Kirk and Choh contend Ivy League athletes are owed compensation for their service, alleging the League’s policy against offering athletic scholarships functions as an illegal price-fixing agreement which effectively denies athletes financial aid and fair payment.

“Regardless of whether considered as a restraint on the price of education, the value of financial aid, the price of athletic services, or the level of compensation to Ivy League athletes, the Ivy League Agreement is per se illegal,” the lawsuit reads.

They allege this agreement constitutes a breach of the Sherman Antitrust Act of 1890 — a policy designed to protect “trade and commerce against unlawful restraints and monopolies.”

This is not Harvard’s first brush with the national debate regarding student-athlete compensation in college athletics. In 2019, former Harvard Athletics Director Robert L. Scalise said he does not think student-athletes should be compensated for their participation.

“At Harvard, I do not think athletes should be paid. In a sense, they will be paid down the road, learning some great lessons that they use to pursue their lives in a meaningful way,” Scalise said in at 2019 interview.

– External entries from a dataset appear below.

-- pv_equiv track=rewrite | github.com/yogesh-dbx/ai-dev-kit | databricks-tools-core/databricks_tools_core/sql/sql_utils/table_stats_collector.py | _extract_column_samples
-- ===== SOURCE A (Python) =====
-- from typing import Any, Dict, List, Optional, Tuple
--
-- def _extract_column_samples(
--     columns_info: List[Dict], sample_data: Optional[List[Dict]]
-- ) -> Dict[str, List[str]]:
--     """Extract sample values for each column."""
--     column_samples: Dict[str, List[str]] = {}
--     if not sample_data:
--         return column_samples
--
--     for col_info in columns_info:
--         col_name = col_info.get("col_name", "")
--         if not col_name or col_name.startswith(("#", "_")):
--             continue
--
--         seen = set()
--         samples = []
--         for row in sample_data:
--             if col_name in row and row[col_name] is not None:
--                 val_str = str(row[col_name])
--                 if len(val_str) > 15:
--                     val_str = val_str[:15] + "..."
--                 if val_str not in seen:
--                     seen.add(val_str)
--                     samples.append(val_str)
--                     if len(samples) >= 3:
--                         break
--         column_samples[col_name] = samples
--
--     return column_samples
-- ===== SOURCE B (Python) =====
-- from typing import Any, Dict, List, Optional
--
--
-- def _extract_column_samples(
--     columns_info: List[Dict], sample_data: Optional[List[Dict]]
-- ) -> Dict[str, List[str]]:
--     """Extract sample values for each column (dedup-pipeline decomposition)."""
--     if not sample_data:
--         return {}
--
--     def _truncate(value):
--         s = str(value)
--         return s if len(s) <= 15 else s[:15] + "..."
--
--     def _samples_for(name):
--         vals = [_truncate(row[name]) for row in sample_data
--                 if name in row and row[name] is not None]
--         return list(dict.fromkeys(vals))[:3]
--
--     return {
--         name: _samples_for(name)
--         for name in (ci.get("col_name", "") for ci in columns_info)
--         if name and not name.startswith(("#", "_"))
--     }
-- ===== Notes on version B (the rewrite author's own statement) =====
-- stated objective: simpler
-- what changed: A's hand-maintained per-column state machine (seen-set, append, early break at 3) is replaced by a declarative pipeline: collect all truncated values per valid column, order-preserving dedup via dict.fromkeys, slice the first 3; the outer loop becomes a dict comprehension over a filtered name generator.
import Mathlib
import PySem

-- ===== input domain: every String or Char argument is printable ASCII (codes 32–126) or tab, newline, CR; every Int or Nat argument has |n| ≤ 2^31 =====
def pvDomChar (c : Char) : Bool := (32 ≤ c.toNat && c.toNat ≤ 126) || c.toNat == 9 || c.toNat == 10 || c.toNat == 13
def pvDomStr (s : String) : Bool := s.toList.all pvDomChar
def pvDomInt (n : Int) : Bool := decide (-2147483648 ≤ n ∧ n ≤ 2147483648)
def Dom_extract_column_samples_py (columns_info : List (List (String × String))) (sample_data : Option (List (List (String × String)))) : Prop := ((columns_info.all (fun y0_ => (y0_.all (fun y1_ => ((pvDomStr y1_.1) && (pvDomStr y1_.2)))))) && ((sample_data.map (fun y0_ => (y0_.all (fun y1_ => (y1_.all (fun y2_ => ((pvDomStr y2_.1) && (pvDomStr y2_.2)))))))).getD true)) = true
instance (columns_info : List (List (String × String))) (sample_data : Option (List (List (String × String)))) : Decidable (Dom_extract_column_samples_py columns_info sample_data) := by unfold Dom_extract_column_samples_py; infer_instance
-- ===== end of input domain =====

-- B replaces A's per-column scan with a seen-set and early break by a dedup pipeline
-- (collect all values, dict.fromkeys dedup, take 3); objective: simpler, not faster.

-- ===== PORT A =====
-- str(v) then 'if len > 15: v[:15] + "..."'; string concatenation done on code-point lists (exact)
def pvTruncA (v : String) : String :=
  if 15 < PySem.Str.len v
  then String.ofList (PySem.List.slice v.toList none (some (15 : Int)) ++ "...".toList)
  else v

-- the 'for row in sample_data' loop with seen-set, append and 'break' at 3 samples
def pvLoopA (name : String) (rows : List (List (String × String)))
    (seen : PySem.Set String) (samples : List String) : List String :=
  match rows with
  | [] => samples
  | row :: rest =>
    match PySem.Dict.get? (PySem.Dict.mk row) name with
    | none => pvLoopA name rest seen samples
    | some v =>
      let vs := pvTruncA v
      if PySem.Set.contains seen vs then pvLoopA name rest seen samples
      else
        let samples' := samples ++ [vs]
        if 3 ≤ samples'.length then samples'
        else pvLoopA name rest (PySem.Set.add seen vs) samples'

def extract_column_samples_py (columns_info : List (List (String × String))) (sample_data : Option (List (List (String × String)))) : List (String × List String) :=
  match sample_data with
  | none => []          -- 'if not sample_data: return {}'
  | some rows =>
    if rows.isEmpty then []
    else
      (columns_info.foldl (fun d col_info =>
        let col_name := PySem.Dict.getD (PySem.Dict.mk col_info) "col_name" ""
        if col_name = "" ∨ PySem.Str.startswith col_name "#" ∨ PySem.Str.startswith col_name "_"
        then d          -- 'continue'
        else PySem.Dict.insert d col_name (pvLoopA col_name rows PySem.Set.empty []))
        PySem.Dict.empty).items

-- ===== PORT B =====
-- B's _truncate helper (same truncation expression as the Python)
def pvTruncB (v : String) : String :=
  if PySem.Str.len v ≤ 15 then v
  else String.ofList (PySem.List.slice v.toList none (some (15 : Int)) ++ "...".toList)

-- B's _samples_for: vals comprehension, then list(dict.fromkeys(vals))[:3]
def pvSamplesFor (name : String) (rows : List (List (String × String))) : List String :=
  let vals := (rows.filterMap (fun row => PySem.Dict.get? (PySem.Dict.mk row) name)).map pvTruncB
  (PySem.List.dedup vals).take 3

def extract_column_samples_py_alt (columns_info : List (List (String × String))) (sample_data : Option (List (List (String × String)))) : List (String × List String) :=
  match sample_data with
  | none => []          -- 'if not sample_data: return {}'
  | some rows =>
    if rows.isEmpty then []
    else
      -- the dict comprehension: generator of names, filter, dict built key by key
      (((columns_info.map (fun ci => PySem.Dict.getD (PySem.Dict.mk ci) "col_name" "")).filter
          (fun name => !(decide (name = "") || PySem.Str.startswith name "#" || PySem.Str.startswith name "_")))
        |>.foldl (fun d name => PySem.Dict.insert d name (pvSamplesFor name rows)) PySem.Dict.empty).items

-- ===== PRECONDITION & SPEC =====
def Spec_extract_column_samples_py (columns_info : List (List (String × String))) (sample_data : Option (List (List (String × String)))) (out : List (String × List String)) : Prop := out = extract_column_samples_py_alt columns_info sample_data
instance (columns_info : List (List (String × String))) (sample_data : Option (List (List (String × String)))) (out : List (String × List String)) : Decidable (Spec_extract_column_samples_py columns_info sample_data out) := by unfold Spec_extract_column_samples_py; infer_instance

-- ===== CLAIM (what is proved, stated in full; the proofs are below) =====
def Claim_equal_extract_column_samples_py : Prop := ∀ (columns_info : List (List (String × String))) (sample_data : Option (List (List (String × String)))), Dom_extract_column_samples_py columns_info sample_data → Spec_extract_column_samples_py columns_info sample_data (extract_column_samples_py columns_info sample_data)

-- ===== LEMMAS AND PROOFS =====

-- both truncations are the same function
theorem pvTruncA_eq_pvTruncB : pvTruncA = pvTruncB := by
  funext v
  simp only [pvTruncA, pvTruncB]
  by_cases h : PySem.Str.len v ≤ 15
  · rw [if_neg (by omega), if_pos h]
  · rw [if_pos (by omega), if_neg h]

-- the distinct elements of l that are not in seen, in first-occurrence order (proof-side view of A's seen-set)
def pvNewDistinct (seen : PySem.Set String) : List String → List String
  | [] => []
  | v :: t =>
    if PySem.Set.contains seen v then pvNewDistinct seen t
    else v :: pvNewDistinct (PySem.Set.add seen v) t

theorem foldl_add_eq_append_pvNewDistinct (l : List String) :
    ∀ s : PySem.Set String, l.foldl PySem.Set.add s = s ++ pvNewDistinct s l := by
  induction l with
  | nil => intro s; simp [pvNewDistinct]
  | cons v t ih =>
    intro s
    by_cases h : v ∈ s
    · have hc : PySem.Set.contains s v = true := by simp [PySem.Set.contains, h]
      have hadd : PySem.Set.add s v = s := by simp [PySem.Set.add, h]
      rw [List.foldl_cons, hadd, ih]
      simp [pvNewDistinct, h]
    · have hc : PySem.Set.contains s v = false := by simp [PySem.Set.contains, h]
      have hadd : PySem.Set.add s v = s ++ [v] := by simp [PySem.Set.add, h]
      rw [List.foldl_cons, hadd, ih]
      simp [pvNewDistinct, h]

-- A's row loop computes: take (3 - #samples) of the new distinct truncated values, appended to samples
theorem pvLoopA_eq (name : String) (rows : List (List (String × String))) :
    ∀ (seen : PySem.Set String) (samples : List String), samples.length < 3 →
      pvLoopA name rows seen samples =
        samples ++ (pvNewDistinct seen
          ((rows.filterMap (fun row => PySem.Dict.get? (PySem.Dict.mk row) name)).map pvTruncA)).take
            (3 - samples.length) := by
  induction rows with
  | nil => intro seen samples _; simp [pvLoopA, pvNewDistinct]
  | cons row rest ih =>
    intro seen samples hlen
    simp only [pvLoopA, List.filterMap_cons]
    cases hget : PySem.Dict.get? (PySem.Dict.mk row) name with
    | none => simpa using ih seen samples hlen
    | some v =>
      simp only [List.map_cons]
      by_cases hseen : PySem.Set.contains seen (pvTruncA v)
      · simp only [hseen, if_pos, pvNewDistinct]
        simpa [hseen] using ih seen samples hlen
      · simp only [hseen, Bool.false_eq_true, if_neg, not_false_iff, pvNewDistinct]
        have htake : (3 - samples.length) = (3 - (samples.length + 1)) + 1 := by omega
        by_cases h3 : 3 ≤ (samples ++ [pvTruncA v]).length
        · have hs2 : samples.length = 2 := by simp at h3; omega
          simp [hs2, List.take_succ_cons]
        · simp only [h3, if_neg, not_false_iff]
          rw [ih (PySem.Set.add seen (pvTruncA v)) (samples ++ [pvTruncA v]) (by simp at h3 ⊢; omega)]
          simp [htake, List.take_succ_cons]

theorem pvLoopA_eq_pvSamplesFor (name : String) (rows : List (List (String × String))) :
    pvLoopA name rows PySem.Set.empty [] = pvSamplesFor name rows := by
  rw [pvLoopA_eq name rows PySem.Set.empty [] (by simp)]
  simp only [pvSamplesFor, PySem.List.dedup_eq_ofList, PySem.Set.ofList_eq_foldl,
    pvTruncA_eq_pvTruncB]
  rw [show PySem.Set.empty = ([] : List String) from rfl,
    foldl_add_eq_append_pvNewDistinct]
  simp

-- the two column folds build the same dict
theorem pvFold_eq (rows : List (List (String × String))) (cols : List (List (String × String))) :
    ∀ d : PySem.Dict String (List String),
      cols.foldl (fun d col_info =>
        let col_name := PySem.Dict.getD (PySem.Dict.mk col_info) "col_name" ""
        if col_name = "" ∨ PySem.Str.startswith col_name "#" ∨ PySem.Str.startswith col_name "_"
        then d
        else PySem.Dict.insert d col_name (pvLoopA col_name rows PySem.Set.empty [])) d =
      ((cols.map (fun ci => PySem.Dict.getD (PySem.Dict.mk ci) "col_name" "")).filter
          (fun name => !(decide (name = "") || PySem.Str.startswith name "#" || PySem.Str.startswith name "_"))).foldl
        (fun d name => PySem.Dict.insert d name (pvSamplesFor name rows)) d := by
  induction cols with
  | nil => intro d; simp
  | cons ci rest ih =>
    intro d
    simp only [List.foldl_cons, List.map_cons, List.filter_cons]
    by_cases hb : (decide ((PySem.Dict.getD (PySem.Dict.mk ci) "col_name" "") = "") ||
        PySem.Str.startswith (PySem.Dict.getD (PySem.Dict.mk ci) "col_name" "") "#" ||
        PySem.Str.startswith (PySem.Dict.getD (PySem.Dict.mk ci) "col_name" "") "_") = true
    · have hp : (PySem.Dict.getD (PySem.Dict.mk ci) "col_name" "") = "" ∨
          PySem.Str.startswith (PySem.Dict.getD (PySem.Dict.mk ci) "col_name" "") "#" = true ∨
          PySem.Str.startswith (PySem.Dict.getD (PySem.Dict.mk ci) "col_name" "") "_" = true := by
        rcases Bool.or_eq_true_iff.mp hb with h | h
        · rcases Bool.or_eq_true_iff.mp h with h' | h'
          · exact Or.inl (of_decide_eq_true h')
          · exact Or.inr (Or.inl h')
        · exact Or.inr (Or.inr h)
      rw [if_pos hp, hb]
      simp only [Bool.not_true, Bool.false_eq_true, if_neg, not_false_iff]
      exact ih d
    · have hb' := Bool.not_eq_true _ ▸ Bool.eq_false_iff.mpr hb
      have hp : ¬ ((PySem.Dict.getD (PySem.Dict.mk ci) "col_name" "") = "" ∨
          PySem.Str.startswith (PySem.Dict.getD (PySem.Dict.mk ci) "col_name" "") "#" = true ∨
          PySem.Str.startswith (PySem.Dict.getD (PySem.Dict.mk ci) "col_name" "") "_" = true) := by
        intro hcase
        apply hb
        rcases hcase with h | h | h
        · simp only [h, decide_true, Bool.true_or]
        · simp only [h, Bool.or_true, Bool.true_or]
        · simp only [h, Bool.or_true]
      rw [if_neg hp]
      have hbf : (decide ((PySem.Dict.getD (PySem.Dict.mk ci) "col_name" "") = "") ||
          PySem.Str.startswith (PySem.Dict.getD (PySem.Dict.mk ci) "col_name" "") "#" ||
          PySem.Str.startswith (PySem.Dict.getD (PySem.Dict.mk ci) "col_name" "") "_") = false :=
        Bool.eq_false_iff.mpr hb
      rw [hbf]
      simp only [Bool.not_false, if_pos, List.foldl_cons]
      rw [pvLoopA_eq_pvSamplesFor]
      exact ih _

-- ===== VERDICT (by name: the statement is the Claim_ definition above) =====
theorem extract_column_samples_py_spec : Claim_equal_extract_column_samples_py := by
  intro columns_info sample_data _
  unfold Spec_extract_column_samples_py extract_column_samples_py extract_column_samples_py_alt
  cases sample_data with
  | none => rfl
  | some rows =>
    by_cases h : rows.isEmpty
    · simp [h]
    · simp only [h, Bool.false_eq_true, if_neg, not_false_iff]
      rw [pvFold_eq]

“I believe people should come here to get an education, not just to play their sport,” he added. “You’re coming here to get an education. Athletics is part of it, but not the sole reason for you to be here.”

Later that year, the NCAA voted unanimously to enable student-athletes to be paid for the usage of their names, images, and likenesses.

“Here at Harvard, we believe strongly in offering athletics programming that is part of the educational experience, and is co-curricular rather than extracurricular,” Scalise told The Crimson shortly after the NCAA decision. “Education has always been our priority, and that will continue.”

Harvard spokesperson Rachael Dane declined to comment on the lawsuit.